### [Records shown]

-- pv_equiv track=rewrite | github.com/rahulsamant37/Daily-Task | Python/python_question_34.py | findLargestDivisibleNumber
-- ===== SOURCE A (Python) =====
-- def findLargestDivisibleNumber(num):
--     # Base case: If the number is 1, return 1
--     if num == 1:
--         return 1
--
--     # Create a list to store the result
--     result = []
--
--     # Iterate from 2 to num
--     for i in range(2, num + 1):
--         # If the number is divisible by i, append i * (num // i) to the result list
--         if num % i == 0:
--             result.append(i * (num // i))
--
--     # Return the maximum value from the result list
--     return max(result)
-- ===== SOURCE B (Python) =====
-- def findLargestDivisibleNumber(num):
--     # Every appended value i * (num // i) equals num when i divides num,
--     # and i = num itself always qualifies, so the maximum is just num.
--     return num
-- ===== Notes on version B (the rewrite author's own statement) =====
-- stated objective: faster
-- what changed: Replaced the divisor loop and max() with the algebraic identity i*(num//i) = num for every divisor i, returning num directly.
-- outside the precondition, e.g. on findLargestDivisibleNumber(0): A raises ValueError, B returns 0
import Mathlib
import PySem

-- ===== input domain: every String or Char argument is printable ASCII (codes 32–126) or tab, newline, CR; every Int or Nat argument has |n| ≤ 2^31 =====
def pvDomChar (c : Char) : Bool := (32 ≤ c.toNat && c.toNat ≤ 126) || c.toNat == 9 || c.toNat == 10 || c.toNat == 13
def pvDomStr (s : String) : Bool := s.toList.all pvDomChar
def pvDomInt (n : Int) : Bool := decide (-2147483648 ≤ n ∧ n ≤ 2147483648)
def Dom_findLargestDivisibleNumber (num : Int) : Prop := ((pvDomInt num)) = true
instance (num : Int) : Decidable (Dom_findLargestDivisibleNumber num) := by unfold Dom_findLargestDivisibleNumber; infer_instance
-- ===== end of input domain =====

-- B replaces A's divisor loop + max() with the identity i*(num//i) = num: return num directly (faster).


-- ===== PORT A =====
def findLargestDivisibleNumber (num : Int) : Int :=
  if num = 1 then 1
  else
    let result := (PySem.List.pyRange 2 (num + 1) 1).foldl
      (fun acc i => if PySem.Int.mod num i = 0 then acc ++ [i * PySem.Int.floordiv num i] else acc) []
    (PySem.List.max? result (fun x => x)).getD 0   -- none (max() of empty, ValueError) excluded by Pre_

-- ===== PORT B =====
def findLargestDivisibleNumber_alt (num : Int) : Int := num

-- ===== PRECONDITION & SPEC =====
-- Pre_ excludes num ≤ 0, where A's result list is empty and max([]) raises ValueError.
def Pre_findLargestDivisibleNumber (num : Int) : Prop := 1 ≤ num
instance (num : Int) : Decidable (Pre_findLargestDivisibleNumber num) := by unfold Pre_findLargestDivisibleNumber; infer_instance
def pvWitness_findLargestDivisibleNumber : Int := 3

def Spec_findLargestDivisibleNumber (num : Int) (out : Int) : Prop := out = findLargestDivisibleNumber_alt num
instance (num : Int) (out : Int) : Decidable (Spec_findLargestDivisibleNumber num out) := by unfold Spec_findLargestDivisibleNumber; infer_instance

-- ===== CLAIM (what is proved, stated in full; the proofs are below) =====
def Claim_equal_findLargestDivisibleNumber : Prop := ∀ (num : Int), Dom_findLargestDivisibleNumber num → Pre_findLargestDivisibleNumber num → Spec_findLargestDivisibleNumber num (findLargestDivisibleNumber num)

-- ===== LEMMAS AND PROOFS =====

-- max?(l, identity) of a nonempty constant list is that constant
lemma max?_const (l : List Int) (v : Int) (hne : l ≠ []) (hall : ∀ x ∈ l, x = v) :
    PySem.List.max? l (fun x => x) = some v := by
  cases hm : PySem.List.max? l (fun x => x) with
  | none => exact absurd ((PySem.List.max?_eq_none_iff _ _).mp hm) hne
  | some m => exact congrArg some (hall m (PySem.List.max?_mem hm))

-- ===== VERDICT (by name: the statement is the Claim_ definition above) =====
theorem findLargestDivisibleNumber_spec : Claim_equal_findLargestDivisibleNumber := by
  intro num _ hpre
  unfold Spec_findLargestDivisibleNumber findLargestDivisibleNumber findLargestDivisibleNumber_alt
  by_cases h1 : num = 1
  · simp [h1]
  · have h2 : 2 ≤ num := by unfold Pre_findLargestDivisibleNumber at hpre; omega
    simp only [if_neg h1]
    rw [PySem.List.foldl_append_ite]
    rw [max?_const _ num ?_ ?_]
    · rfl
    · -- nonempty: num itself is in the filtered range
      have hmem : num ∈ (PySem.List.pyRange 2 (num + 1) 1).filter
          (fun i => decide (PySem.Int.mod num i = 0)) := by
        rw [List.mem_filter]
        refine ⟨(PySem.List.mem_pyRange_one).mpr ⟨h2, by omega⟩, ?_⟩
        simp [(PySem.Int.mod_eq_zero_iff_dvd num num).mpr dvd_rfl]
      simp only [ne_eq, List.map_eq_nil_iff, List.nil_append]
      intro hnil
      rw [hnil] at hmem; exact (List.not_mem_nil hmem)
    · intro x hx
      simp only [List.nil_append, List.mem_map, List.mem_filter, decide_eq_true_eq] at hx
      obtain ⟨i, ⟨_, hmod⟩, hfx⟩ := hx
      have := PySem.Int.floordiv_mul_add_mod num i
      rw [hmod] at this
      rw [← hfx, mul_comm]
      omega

### [Assignment]
Each line holding the word "Python" must be pulled from the records.

### [Written solution]
-- pv_equiv track=rewrite | github.com/rahulsamant37/Daily-Task | Python/python_question_34.py | findLargestDivisibleNumber
-- ===== SOURCE A (Python) =====
-- ===== SOURCE B (Python) =====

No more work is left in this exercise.